***** Dataset extract *****

-- pv_equiv track=rewrite | github.com/hass-a-l-i/Mini-Projects | Cryptography/Shift cipher attack.py | list_shifter
-- ===== SOURCE A (Python) =====
-- def list_shifter(input_list):
--     k = []
--     s = [i for i in range(len(input_list))]
--     for i in s:
--         if i >= len(input_list):
--             k.append(input_list[-1])
--         else:
--             k.append(input_list[i - 1])
--     return k
-- ===== SOURCE B (Python) =====
-- def list_shifter(input_list):
--     return input_list[-1:] + input_list[:-1]
-- ===== Notes on version B (the rewrite author's own statement) =====
-- stated objective: idiomatic
-- what changed: Replaces the index loop (with its dead 'i >= len' branch and per-index appends) by a single slice concatenation last-element + everything-before-it; no iteration or index arithmetic at all.
import Mathlib
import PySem

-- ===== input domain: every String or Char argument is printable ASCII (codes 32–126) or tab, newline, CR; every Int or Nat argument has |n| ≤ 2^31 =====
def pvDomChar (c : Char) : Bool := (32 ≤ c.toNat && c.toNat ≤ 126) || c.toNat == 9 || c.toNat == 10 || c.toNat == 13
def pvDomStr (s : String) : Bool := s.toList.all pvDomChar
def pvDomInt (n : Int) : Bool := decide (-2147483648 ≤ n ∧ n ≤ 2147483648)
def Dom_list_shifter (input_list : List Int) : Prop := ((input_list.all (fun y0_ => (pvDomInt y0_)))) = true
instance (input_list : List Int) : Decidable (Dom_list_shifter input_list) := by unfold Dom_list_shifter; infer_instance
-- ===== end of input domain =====

-- B replaces A's index loop by a single slice concatenation (last element ++ everything before it); same return value, no mutation in either version.

-- ===== PORT A =====
def list_shifter (input_list : List Int) : List Int :=
  -- k = []; s = [i for i in range(len(input_list))]; for i in s: k.append(…)
  (PySem.List.pyRange 0 (input_list.length : Int) 1).foldl (fun k i =>
    if i ≥ (input_list.length : Int) then
      k ++ [PySem.List.pyGetD input_list (-1) 0]      -- branch unreachable (i < len); pyGetD default never used
    else
      k ++ [PySem.List.pyGetD input_list (i - 1) 0])  -- i - 1 ∈ [-1, len-2], always in range; default never used
    []

-- ===== PORT B =====
def list_shifter_alt (input_list : List Int) : List Int :=
  PySem.List.slice input_list (some (-1)) none ++ PySem.List.slice input_list none (some (-1))

-- ===== PRECONDITION & SPEC =====
def Spec_list_shifter (input_list : List Int) (out : List Int) : Prop := out = list_shifter_alt input_list
instance (input_list : List Int) (out : List Int) : Decidable (Spec_list_shifter input_list out) := by unfold Spec_list_shifter; infer_instance

-- ===== CLAIM (what is proved, stated in full; the proofs are below) =====
def Claim_equal_list_shifter : Prop := ∀ (input_list : List Int), Dom_list_shifter input_list → Spec_list_shifter input_list (list_shifter input_list)

-- ===== LEMMAS AND PROOFS =====

-- A's loop, with its dead branch removed, is a map of j ↦ xs[j-1] over range(len(xs)).
theorem list_shifter_eq_map (xs : List Int) :
    list_shifter xs
      = (List.range xs.length).map (fun (j : Nat) => PySem.List.pyGetD xs ((j : Int) - 1) 0) := by
  unfold list_shifter
  rw [PySem.List.foldl_congr_mem _ _ (fun k i => k ++ [PySem.List.pyGetD xs (i - 1) 0]) _
      (fun acc x hx => by
        rw [PySem.List.mem_pyRange_one] at hx
        rw [if_neg (by omega)]),
    PySem.List.foldl_append_singleton_eq_map, PySem.List.pyRange_one]
  simp [List.map_map, Function.comp_def]

-- A map of j ↦ xs.getD j 0 over range m (m ≤ len) is take m.
theorem map_getD_range (xs : List Int) (m : ℕ) (hm : m ≤ xs.length) :
    (List.range m).map (fun j => xs.getD j 0) = xs.take m := by
  apply List.ext_getElem
  · simp [Nat.min_eq_left hm]
  · intro i h1 h2
    simp only [List.getElem_map, List.getElem_range, List.getElem_take]
    have : i < xs.length := by simp at h2; omega
    simp [List.getD_eq_getElem?_getD, List.getElem?_eq_getElem this]

theorem list_shifter_spec : Claim_equal_list_shifter := by
  intro xs _
  unfold Spec_list_shifter list_shifter_alt
  rw [list_shifter_eq_map, PySem.List.slice_from_neg_one, PySem.List.slice_to_neg_one]
  rcases List.eq_nil_or_concat' xs with rfl | ⟨ys, y, rfl⟩
  · simp
  · have hne : ys ++ [y] ≠ [] := by simp
    have hlen : (ys ++ [y]).length = ys.length + 1 := by simp
    rw [hlen, List.range_succ_eq_map, List.map_cons, List.map_map]
    have htail : (List.range ys.length).map
        ((fun (j : Nat) => PySem.List.pyGetD (ys ++ [y]) ((j : Int) - 1) 0) ∘ Nat.succ)
        = (List.range ys.length).map (fun j => (ys ++ [y]).getD j 0) := by
      apply List.map_congr_left
      intro j _
      simp
    rw [htail, map_getD_range _ _ (by simp)]
    simp [PySem.List.pyGetD_neg_one_append_singleton]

*****

## What is being asked
Starting at the top of the records, copy every line exactly.

## Answer below
-- pv_equiv track=rewrite | github.com/hass-a-l-i/Mini-Projects | Cryptography/Shift cipher attack.py | list_shifter
-- ===== SOURCE A (Python) =====
-- def list_shifter(input_list):
--     k = []
--     s = [i for i in range(len(input_list))]
--     for i in s:
--         if i >= len(input_list):
--             k.append(input_list[-1])
--         else:
--             k.append(input_list[i - 1])
--     return k
-- ===== SOURCE B (Python) =====
-- def list_shifter(input_list):
--     return input_list[-1:] + input_list[:-1]
-- ===== Notes on version B (the rewrite author's own statement) =====
-- stated objective: idiomatic
-- what changed: Replaces the index loop (with its dead 'i >= len' branch and per-index appends) by a single slice concatenation last-element + everything-before-it; no iteration or index arithmetic at all.
import Mathlib
import PySem

-- ===== input domain: every String or Char argument is printable ASCII (codes 32–126) or tab, newline, CR; every Int or Nat argument has |n| ≤ 2^31 =====
def pvDomChar (c : Char) : Bool := (32 ≤ c.toNat && c.toNat ≤ 126) || c.toNat == 9 || c.toNat == 10 || c.toNat == 13
def pvDomStr (s : String) : Bool := s.toList.all pvDomChar
def pvDomInt (n : Int) : Bool := decide (-2147483648 ≤ n ∧ n ≤ 2147483648)
def Dom_list_shifter (input_list : List Int) : Prop := ((input_list.all (fun y0_ => (pvDomInt y0_)))) = true
instance (input_list : List Int) : Decidable (Dom_list_shifter input_list) := by unfold Dom_list_shifter; infer_instance
-- ===== end of input domain =====

-- B replaces A's index loop by a single slice concatenation (last element ++ everything before it); same return value, no mutation in either version.

-- ===== PORT A =====
def list_shifter (input_list : List Int) : List Int :=
  -- k = []; s = [i for i in range(len(input_list))]; for i in s: k.append(…)
  (PySem.List.pyRange 0 (input_list.length : Int) 1).foldl (fun k i =>
    if i ≥ (input_list.length : Int) then
      k ++ [PySem.List.pyGetD input_list (-1) 0]      -- branch unreachable (i < len); pyGetD default never used
    else
      k ++ [PySem.List.pyGetD input_list (i - 1) 0])  -- i - 1 ∈ [-1, len-2], always in range; default never used
    []

-- ===== PORT B =====
def list_shifter_alt (input_list : List Int) : List Int :=
  PySem.List.slice input_list (some (-1)) none ++ PySem.List.slice input_list none (some (-1))

-- ===== PRECONDITION & SPEC =====
def Spec_list_shifter (input_list : List Int) (out : List Int) : Prop := out = list_shifter_alt input_list
instance (input_list : List Int) (out : List Int) : Decidable (Spec_list_shifter input_list out) := by unfold Spec_list_shifter; infer_instance

-- ===== CLAIM (what is proved, stated in full; the proofs are below) =====
def Claim_equal_list_shifter : Prop := ∀ (input_list : List Int), Dom_list_shifter input_list → Spec_list_shifter input_list (list_shifter input_list)

-- ===== LEMMAS AND PROOFS =====

-- A's loop, with its dead branch removed, is a map of j ↦ xs[j-1] over range(len(xs)).
theorem list_shifter_eq_map (xs : List Int) :
    list_shifter xs
      = (List.range xs.length).map (fun (j : Nat) => PySem.List.pyGetD xs ((j : Int) - 1) 0) := by
  unfold list_shifter
  rw [PySem.List.foldl_congr_mem _ _ (fun k i => k ++ [PySem.List.pyGetD xs (i - 1) 0]) _
      (fun acc x hx => by
        rw [PySem.List.mem_pyRange_one] at hx
        rw [if_neg (by omega)]),
    PySem.List.foldl_append_singleton_eq_map, PySem.List.pyRange_one]
  simp [List.map_map, Function.comp_def]

-- A map of j ↦ xs.getD j 0 over range m (m ≤ len) is take m.
theorem map_getD_range (xs : List Int) (m : ℕ) (hm : m ≤ xs.length) :
    (List.range m).map (fun j => xs.getD j 0) = xs.take m := by
  apply List.ext_getElem
  · simp [Nat.min_eq_left hm]
  · intro i h1 h2
    simp only [List.getElem_map, List.getElem_range, List.getElem_take]
    have : i < xs.length := by simp at h2; omega
    simp [List.getD_eq_getElem?_getD, List.getElem?_eq_getElem this]

theorem list_shifter_spec : Claim_equal_list_shifter := by
  intro xs _
  unfold Spec_list_shifter list_shifter_alt
  rw [list_shifter_eq_map, PySem.List.slice_from_neg_one, PySem.List.slice_to_neg_one]
  rcases List.eq_nil_or_concat' xs with rfl | ⟨ys, y, rfl⟩
  · simp
  · have hne : ys ++ [y] ≠ [] := by simp
    have hlen : (ys ++ [y]).length = ys.length + 1 := by simp
    rw [hlen, List.range_succ_eq_map, List.map_cons, List.map_map]
    have htail : (List.range ys.length).map
        ((fun (j : Nat) => PySem.List.pyGetD (ys ++ [y]) ((j : Int) - 1) 0) ∘ Nat.succ)
        = (List.range ys.length).map (fun j => (ys ++ [y]).getD j 0) := by
      apply List.map_congr_left
      intro j _
      simp
    rw [htail, map_getD_range _ _ (by simp)]
    simp [PySem.List.pyGetD_neg_one_append_singleton]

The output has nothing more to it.